Come dargli torto quando afferma: le sanzioni alla Russia sarebbero sanzioni al vostro business.
Si tratta di un ennesimo salto di qualità nell’allineamento dei singoli esecutivi nazionali alla politica imperialista europea, non importa a quali costi sociali per i singoli paesi aderenti, tra cui l’Italia, alle prese con una crisi che in questo momento può minare alla base la capacità produttiva orientata all’esportazione (meccanica, arredamento, abbigliamento, ecc.), così come delle “eccellenze” alimentari del Made in Italy e della produzione agricola.
Al contrario, risulta relativamente facile per la Russia trovare altri fornitori, tra l’altro consolidando il rapporto con i Brics (come nel caso dell’aumento dell’esportazione previsto per la carne brasiliana), o con quei paesi, non allineati all’imperialismo occidentale, ben disposti ad aumentare lo scambio commerciale con la Russia come Argentina, Cile ed Ecuador.
Tuttavia, l’aspetto rilevante non riguarda tanto gli scambi commerciali che cambiano ma il flusso di capitali che la Russia sarà in grado di attirare da parte di paesi che non siano l’Europa e gli Usa (con buona pace di chi sostiene che incontrerà difficoltà a finanziarsi sul mercato), consolidando probabilmente in maniera ancora maggiore il rapporto finanziario con i Brics, in particolare la Cina e strutturando maggiormente quelle istituzioni finanziarie di cui questi paesi si stanno dotando.

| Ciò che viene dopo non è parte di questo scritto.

-- Source B's indexing state[j] / ring2[(2-j)%8]: pyGet? with default "", exact since every
-- index B's code takes after the preceding checks is in range.
def is_equivalent_alt (state1 : List String) (state2 : List String) : Bool × Int × Bool :=
  if state1 = state2 then (true, 0, false)
  else
    let ring2 := bRingIdx.map (fun j => (PySem.List.pyGet? state2 j).getD "")
    if state1.length ≠ state2.length
        ∨ (PySem.List.pyGet? state1 4).getD "" ≠ (PySem.List.pyGet? state2 4).getD ""
        ∨ PySem.List.slice state1 (some 9) none ≠ PySem.List.slice state2 (some 9) none then
      (false, 0, false)
    else
      let ring1 := bRingIdx.map (fun j => (PySem.List.pyGet? state1 j).getD "")
      let flip2 := (PySem.List.pyRange 0 8 1).map
        (fun j => (PySem.List.pyGet? ring2 (PySem.Int.mod (2 - j) 8)).getD "")
      let i_plain := bOffset ring1 ring2
      let i_flip := bOffset ring1 flip2
      if i_plain ≤ i_flip then
        (if i_plain < 4 then (true, i_plain, false) else (false, 0, false))
      else (true, i_flip, true)

-- ===== PRECONDITION & SPEC =====
-- exactly the inputs on which the Python A returns (otherwise board_flip /
-- rotate_board_left raise IndexError)
def Pre_is_equivalent (state1 : List String) (state2 : List String) : Prop :=
  state1 = state2 ∨ 9 ≤ state2.length
instance (state1 : List String) (state2 : List String) : Decidable (Pre_is_equivalent state1 state2) := by unfold Pre_is_equivalent; infer_instance

def pvWitness_is_equivalent : List String × List String :=
  (["X", "O", " ", " ", "X", " ", " ", " ", "O"],
   ["O", " ", " ", " ", "X", " ", " ", "O", "X"])

def Spec_is_equivalent (state1 : List String) (state2 : List String) (out : Bool × Int × Bool) : Prop := out = is_equivalent_alt state1 state2
instance (state1 : List String) (state2 : List String) (out : Bool × Int × Bool) : Decidable (Spec_is_equivalent state1 state2 out) := by unfold Spec_is_equivalent; infer_instance

-- ===== CLAIM =====
def Claim_equal_is_equivalent : Prop := ∀ (state1 : List String) (state2 : List String), Dom_is_equivalent state1 state2 → Pre_is_equivalent state1 state2 → Spec_is_equivalent state1 state2 (is_equivalent state1 state2)

-- ===== LEMMAS AND PROOFS =====

-- the common decision structure of the two programs, abstracted over the eight
-- per-candidate matching conditions and the center/tail condition C
set_option maxHeartbeats 2000000 in
theorem combineP (P0 P1 P2 P3 Q0 Q1 Q2 Q3 C : Prop)
    [Decidable P0] [Decidable P1] [Decidable P2] [Decidable P3]
    [Decidable Q0] [Decidable Q1] [Decidable Q2] [Decidable Q3] [Decidable C] :
  (if P0 ∧ C then ((true:Bool),(0:Int),(false:Bool))
   else if Q0 ∧ C then (true,0,true)
   else if P1 ∧ C then (true,1,false)
   else if Q1 ∧ C then (true,1,true)
   else if P2 ∧ C then (true,2,false)
   else if Q2 ∧ C then (true,2,true)
   else if P3 ∧ C then (true,3,false)
   else if Q3 ∧ C then (true,3,true)
   else (false,0,false))
  =
  (if P0 ∧ C then (true,0,false)
   else if ¬C then (false,0,false)
   else
     (if (if P0 then (0:Int) else if P1 then 1 else if P2 then 2 else if P3 then 3 else 4)
        ≤ (if Q0 then (0:Int) else if Q1 then 1 else if Q2 then 2 else if Q3 then 3 else 4) then
        (if (if P0 then (0:Int) else if P1 then 1 else if P2 then 2 else if P3 then 3 else 4) < 4 then
           (true, (if P0 then (0:Int) else if P1 then 1 else if P2 then 2 else if P3 then 3 else 4), false)
         else (false,0,false))
      else (true, (if Q0 then (0:Int) else if Q1 then 1 else if Q2 then 2 else if Q3 then 3 else 4), true))) := by
  by_cases hC : C
  · by_cases p0 : P0
    · simp [p0, hC]
    · by_cases p1 : P1 <;> by_cases p2 : P2 <;> by_cases p3 : P3 <;>
        by_cases q0 : Q0 <;> by_cases q1 : Q1 <;> by_cases q2 : Q2 <;> by_cases q3 : Q3 <;>
        simp [p0, p1, p2, p3, q0, q1, q2, q3, hC]
  · simp [hC]

theorem pr4 : PySem.List.pyRange 0 4 1 = [0, 1, 2, 3] := by decide
theorem pr1 : PySem.List.pyRange 0 1 1 = [0] := by decide
theorem pr2 : PySem.List.pyRange 0 2 1 = [0, 1] := by decide
theorem pr3 : PySem.List.pyRange 0 3 1 = [0, 1, 2] := by decide

theorem cb0 (s : List String) (fl : Bool) :
    change_board s 0 "left" fl = (if fl then board_flip s else s) := by
  simp [change_board, PySem.Int.mod]

theorem cb1 (s : List String) (fl : Bool) :
    change_board s 1 "left" fl = rotate_board_left (if fl then board_flip s else s) := by
  simp [change_board, PySem.Int.mod, pr1]

theorem cb2 (s : List String) (fl : Bool) :
    change_board s 2 "left" fl =
      rotate_board_left (rotate_board_left (if fl then board_flip s else s)) := by
  simp [change_board, PySem.Int.mod, pr2]

theorem cb3 (s : List String) (fl : Bool) :
    change_board s 3 "left" fl =
      rotate_board_left (rotate_board_left (rotate_board_left (if fl then board_flip s else s))) := by
  simp [change_board, PySem.Int.mod, pr3]

theorem rotL_cons (b0 b1 b2 b3 b4 b5 b6 b7 b8 : String) (t : List String) :
    rotate_board_left (b0::b1::b2::b3::b4::b5::b6::b7::b8::t)
      = (b2::b5::b8::b1::b4::b7::b0::b3::b6::t) := rfl

theorem flip_cons (b0 b1 b2 b3 b4 b5 b6 b7 b8 : String) (t : List String) :
    board_flip (b0::b1::b2::b3::b4::b5::b6::b7::b8::t)
      = (b2::b1::b0::b5::b4::b3::b8::b7::b6::t) := rfl

-- length preservation for A's board transforms (used when len(state1) ≠ len(state2))
theorem rotL_len (s : List String) : (rotate_board_left s).length = s.length := by
  simp [rotate_board_left]

theorem flip_len (s : List String) : (board_flip s).length = s.length := by
  simp [board_flip]

theorem foldl_rotL_len (l : List Int) (s : List String) :
    (l.foldl (fun s _ => rotate_board_left s) s).length = s.length := by
  induction l generalizing s with
  | nil => rfl
  | cons a l ih => simp [List.foldl, ih, rotL_len]

theorem cb_len (s : List String) (i : Int) (fl : Bool) :
    (change_board s i "left" fl).length = s.length := by
  simp only [change_board]
  split_ifs <;> simp [foldl_rotL_len, flip_len]

-- ring extraction on a decomposed 9+-element list
theorem ring_cons (b0 b1 b2 b3 b4 b5 b6 b7 b8 : String) (t : List String) :
    bRingIdx.map (fun j => (PySem.List.pyGet? (b0::b1::b2::b3::b4::b5::b6::b7::b8::t) j).getD "")
      = [b0,b1,b2,b5,b8,b7,b6,b3] := by
  simp only [bRingIdx, List.map_cons, List.map_nil]
  rw [show (0:Int) = ((0:Nat):Int) from by norm_num, show (1:Int) = ((1:Nat):Int) from by norm_num,
      show (2:Int) = ((2:Nat):Int) from by norm_num, show (5:Int) = ((5:Nat):Int) from by norm_num,
      show (8:Int) = ((8:Nat):Int) from by norm_num, show (7:Int) = ((7:Nat):Int) from by norm_num,
      show (6:Int) = ((6:Nat):Int) from by norm_num, show (3:Int) = ((3:Nat):Int) from by norm_num]
  simp only [PySem.List.pyGet?_natCast]
  rfl

-- the flipped ring of a concrete 8-element ring
theorem flipRing_cons (r0 r1 r2 r3 r4 r5 r6 r7 : String) :
    (PySem.List.pyRange 0 8 1).map
      (fun j => (PySem.List.pyGet? [r0,r1,r2,r3,r4,r5,r6,r7] (PySem.Int.mod (2 - j) 8)).getD "")
      = [r2,r1,r0,r7,r6,r5,r4,r3] := by
  rw [show PySem.List.pyRange 0 8 1 = [0,1,2,3,4,5,6,7] from by decide]
  simp only [List.map_cons, List.map_nil]
  rw [show PySem.Int.mod (2-0) 8 = ((2:Nat):Int) from by decide,
      show PySem.Int.mod (2-1) 8 = ((1:Nat):Int) from by decide,
      show PySem.Int.mod (2-2) 8 = ((0:Nat):Int) from by decide,
      show PySem.Int.mod (2-3) 8 = ((7:Nat):Int) from by decide,
      show PySem.Int.mod (2-4) 8 = ((6:Nat):Int) from by decide,
      show PySem.Int.mod (2-5) 8 = ((5:Nat):Int) from by decide,
      show PySem.Int.mod (2-6) 8 = ((4:Nat):Int) from by decide,
      show PySem.Int.mod (2-7) 8 = ((3:Nat):Int) from by decide]
  simp only [PySem.List.pyGet?_natCast]
  rfl

-- bOffset on two concrete 8-element rings, as a 4-way if over the shift conditions
theorem bOffset_cons (t0 t1 t2 t3 t4 t5 t6 t7 r0 r1 r2 r3 r4 r5 r6 r7 : String) :
    bOffset [t0,t1,t2,t3,t4,t5,t6,t7] [r0,r1,r2,r3,r4,r5,r6,r7] =
      (if [r0,r1,r2,r3,r4,r5,r6,r7] = [t0,t1,t2,t3,t4,t5,t6,t7] then 0
       else if [r2,r3,r4,r5,r6,r7,r0,r1] = [t0,t1,t2,t3,t4,t5,t6,t7] then 1
       else if [r4,r5,r6,r7,r0,r1,r2,r3] = [t0,t1,t2,t3,t4,t5,t6,t7] then 2
       else if [r6,r7,r0,r1,r2,r3,r4,r5] = [t0,t1,t2,t3,t4,t5,t6,t7] then 3
       else 4) := rfl

-- explicit candidate boards of A's loop on a decomposed state2
theorem c0f (b0 b1 b2 b3 b4 b5 b6 b7 b8 : String) (t : List String) :
    change_board (b0::b1::b2::b3::b4::b5::b6::b7::b8::t) 0 "left" false
      = (b0::b1::b2::b3::b4::b5::b6::b7::b8::t) := by simp [cb0]

theorem c0t (b0 b1 b2 b3 b4 b5 b6 b7 b8 : String) (t : List String) :
    change_board (b0::b1::b2::b3::b4::b5::b6::b7::b8::t) 0 "left" true
      = (b2::b1::b0::b5::b4::b3::b8::b7::b6::t) := by simp [cb0, flip_cons]

theorem c1f (b0 b1 b2 b3 b4 b5 b6 b7 b8 : String) (t : List String) :
    change_board (b0::b1::b2::b3::b4::b5::b6::b7::b8::t) 1 "left" false
      = (b2::b5::b8::b1::b4::b7::b0::b3::b6::t) := by simp [cb1, rotL_cons]

theorem c1t (b0 b1 b2 b3 b4 b5 b6 b7 b8 : String) (t : List String) :
    change_board (b0::b1::b2::b3::b4::b5::b6::b7::b8::t) 1 "left" true
      = (b0::b3::b6::b1::b4::b7::b2::b5::b8::t) := by simp [cb1, rotL_cons, flip_cons]

theorem c2f (b0 b1 b2 b3 b4 b5 b6 b7 b8 : String) (t : List String) :
    change_board (b0::b1::b2::b3::b4::b5::b6::b7::b8::t) 2 "left" false
      = (b8::b7::b6::b5::b4::b3::b2::b1::b0::t) := by simp [cb2, rotL_cons]

theorem c2t (b0 b1 b2 b3 b4 b5 b6 b7 b8 : String) (t : List String) :
    change_board (b0::b1::b2::b3::b4::b5::b6::b7::b8::t) 2 "left" true
      = (b6::b7::b8::b3::b4::b5::b0::b1::b2::t) := by simp [cb2, rotL_cons, flip_cons]

theorem c3f (b0 b1 b2 b3 b4 b5 b6 b7 b8 : String) (t : List String) :
    change_board (b0::b1::b2::b3::b4::b5::b6::b7::b8::t) 3 "left" false
      = (b6::b3::b0::b7::b4::b1::b8::b5::b2::t) := by simp [cb3, rotL_cons]

theorem c3t (b0 b1 b2 b3 b4 b5 b6 b7 b8 : String) (t : List String) :
    change_board (b0::b1::b2::b3::b4::b5::b6::b7::b8::t) 3 "left" true
      = (b8::b5::b2::b7::b4::b1::b6::b3::b0::t) := by simp [cb3, rotL_cons, flip_cons]

-- slices used by B on decomposed lists
theorem get4 (x0 x1 x2 x3 x4 : String) (u : List String) :
    (PySem.List.pyGet? (x0::x1::x2::x3::x4::u) 4).getD "" = x4 := by
  rw [show (4:Int) = ((4:Nat):Int) from by norm_num, PySem.List.pyGet?_natCast]
  rfl

theorem slice9 (x0 x1 x2 x3 x4 x5 x6 x7 x8 : String) (u : List String) :
    PySem.List.slice (x0::x1::x2::x3::x4::x5::x6::x7::x8::u) (some 9) none = u := by
  rw [show (9:Int) = ((9:Nat):Int) from by norm_num, PySem.List.slice_from_natCast]
  rfl

theorem main_cons (a0 a1 a2 a3 a4 a5 a6 a7 a8 : String) (s : List String)
    (b0 b1 b2 b3 b4 b5 b6 b7 b8 : String) (t : List String) :
    is_equivalent (a0::a1::a2::a3::a4::a5::a6::a7::a8::s) (b0::b1::b2::b3::b4::b5::b6::b7::b8::t)
      = is_equivalent_alt (a0::a1::a2::a3::a4::a5::a6::a7::a8::s) (b0::b1::b2::b3::b4::b5::b6::b7::b8::t) := by
  have hE0 : ((a0::a1::a2::a3::a4::a5::a6::a7::a8::s) = (b0::b1::b2::b3::b4::b5::b6::b7::b8::t))
      ↔ ((([b0,b1,b2,b5,b8,b7,b6,b3] : List String) = [a0,a1,a2,a5,a8,a7,a6,a3]) ∧ (a4 = b4 ∧ s = t)) := by
    constructor <;> intro h <;> simp_all
  have hF0 : ((a0::a1::a2::a3::a4::a5::a6::a7::a8::s) = (b2::b1::b0::b5::b4::b3::b8::b7::b6::t))
      ↔ ((([b2,b1,b0,b3,b6,b7,b8,b5] : List String) = [a0,a1,a2,a5,a8,a7,a6,a3]) ∧ (a4 = b4 ∧ s = t)) := by
    constructor <;> intro h <;> simp_all
  have hE1 : ((a0::a1::a2::a3::a4::a5::a6::a7::a8::s) = (b2::b5::b8::b1::b4::b7::b0::b3::b6::t))
      ↔ ((([b2,b5,b8,b7,b6,b3,b0,b1] : List String) = [a0,a1,a2,a5,a8,a7,a6,a3]) ∧ (a4 = b4 ∧ s = t)) := by
    constructor <;> intro h <;> simp_all
  have hF1 : ((a0::a1::a2::a3::a4::a5::a6::a7::a8::s) = (b0::b3::b6::b1::b4::b7::b2::b5::b8::t))
      ↔ ((([b0,b3,b6,b7,b8,b5,b2,b1] : List String) = [a0,a1,a2,a5,a8,a7,a6,a3]) ∧ (a4 = b4 ∧ s = t)) := by
    constructor <;> intro h <;> simp_all
  have hE2 : ((a0::a1::a2::a3::a4::a5::a6::a7::a8::s) = (b8::b7::b6::b5::b4::b3::b2::b1::b0::t))
      ↔ ((([b8,b7,b6,b3,b0,b1,b2,b5] : List String) = [a0,a1,a2,a5,a8,a7,a6,a3]) ∧ (a4 = b4 ∧ s = t)) := by
    constructor <;> intro h <;> simp_all
  have hF2 : ((a0::a1::a2::a3::a4::a5::a6::a7::a8::s) = (b6::b7::b8::b3::b4::b5::b0::b1::b2::t))
      ↔ ((([b6,b7,b8,b5,b2,b1,b0,b3] : List String) = [a0,a1,a2,a5,a8,a7,a6,a3]) ∧ (a4 = b4 ∧ s = t)) := by
    constructor <;> intro h <;> simp_all
  have hE3 : ((a0::a1::a2::a3::a4::a5::a6::a7::a8::s) = (b6::b3::b0::b7::b4::b1::b8::b5::b2::t))
      ↔ ((([b6,b3,b0,b1,b2,b5,b8,b7] : List String) = [a0,a1,a2,a5,a8,a7,a6,a3]) ∧ (a4 = b4 ∧ s = t)) := by
    constructor <;> intro h <;> simp_all
  have hF3 : ((a0::a1::a2::a3::a4::a5::a6::a7::a8::s) = (b8::b5::b2::b7::b4::b1::b6::b3::b0::t))
      ↔ ((([b8,b5,b2,b1,b0,b3,b6,b7] : List String) = [a0,a1,a2,a5,a8,a7,a6,a3]) ∧ (a4 = b4 ∧ s = t)) := by
    constructor <;> intro h <;> simp_all
  have hlen : (((a0::a1::a2::a3::a4::a5::a6::a7::a8::s).length ≠ (b0::b1::b2::b3::b4::b5::b6::b7::b8::t).length)
        ∨ (a4 ≠ b4) ∨ (s ≠ t))
      ↔ ¬(a4 = b4 ∧ s = t) := by
    constructor
    · rintro (h | h | h) ⟨h4, hst⟩ <;> simp_all
    · intro h
      rcases not_and_or.mp h with h4 | hst
      · exact Or.inr (Or.inl h4)
      · exact Or.inr (Or.inr hst)
  simp only [is_equivalent, is_equivalent_alt, pr4, ieLoopA,
    c0f, c0t, c1f, c1t, c2f, c2t, c3f, c3t,
    get4, slice9, ring_cons, flipRing_cons, bOffset_cons,
    hE0, hF0, hE1, hF1, hE2, hF2, hE3, hF3, hlen]
  exact combineP _ _ _ _ _ _ _ _ _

In particolare l’appeal per l’Unione Doganale Euroasiatica cresce anche all’interno dei confini europei, e forse il referendum sull’indipendenza della Scozia a metà settembre potrebbe essere il volano per questo tipo di ipotesi. Citiamo dalll’introduzione ad un interessante dossier su Scozia: speciale Referendum indipendenza a firma Enrico Vigna, del CIVG news n. 44:
Relativamente alle minacce del governatore della Banca centrale della Gran Bretagna, Michael Carney, circa conseguenze economiche e sociali devastanti per gli scozzesi, conseguenti ad una eventuale indipendenza, il presidente russo ha teso una mano agli scozzesi, dichiarando che possono affrontare la revoca dell’adesione all’Unione Europea senza farsi intimidire; lasciando aperta la possibilita’ di un coinvolgimento e una vicinanza di interessi, ai progetti di integrazione nei progetti eurasiatici. Questa e’ la dimostrazione della limitatezza delle letture e interpretazioni dei politici e analisti americani e occidentali, che valutano l’Unione doganale come un mero tentativo di resuscitare l’Urss, invece la strategia russa, non è contenuta ad una progettualita’ bloccata nello spazio ex sovietico. Il Progetto Eurasiatico avviato da Mosca in questi anni, sta diventando un polo di riferimento per molti paesi emergenti, che si sentono schiacciati nel trattare con Bruxelles o Washington, ritenuti ormai gendarmi politici ed economici globali. Anche il Vietnam e la stessa Turchia, hanno iniziato i negoziati per l’ingresso ad una fase di trattative con l’Unione doganale; Hanoi è gia’ in una fase piuttosto avanzata. L’India sta definendo la conclusione di un accordo di libero scambio con l’Unione doganale, che aprirà ai membri della stessa, un mercato con un enorme potenziale di crescita. Anche la Nuova Zelanda ha iniziato le trattative per firmare un accordo di libero scambio. La storia è davanti ai nostri occhi: solo qualche anno fa, l’idea che un corrispondente della BBC chiedesse seriamente ad un Presidente russo, la eventuale possibilta’ di un inserimento nei progetti di integrazione eurasiatica della Scozia, avrebbe potuto suscitare ilarita’ o essere letta solo in un romanzo di fantascienza… ( www.civg.it )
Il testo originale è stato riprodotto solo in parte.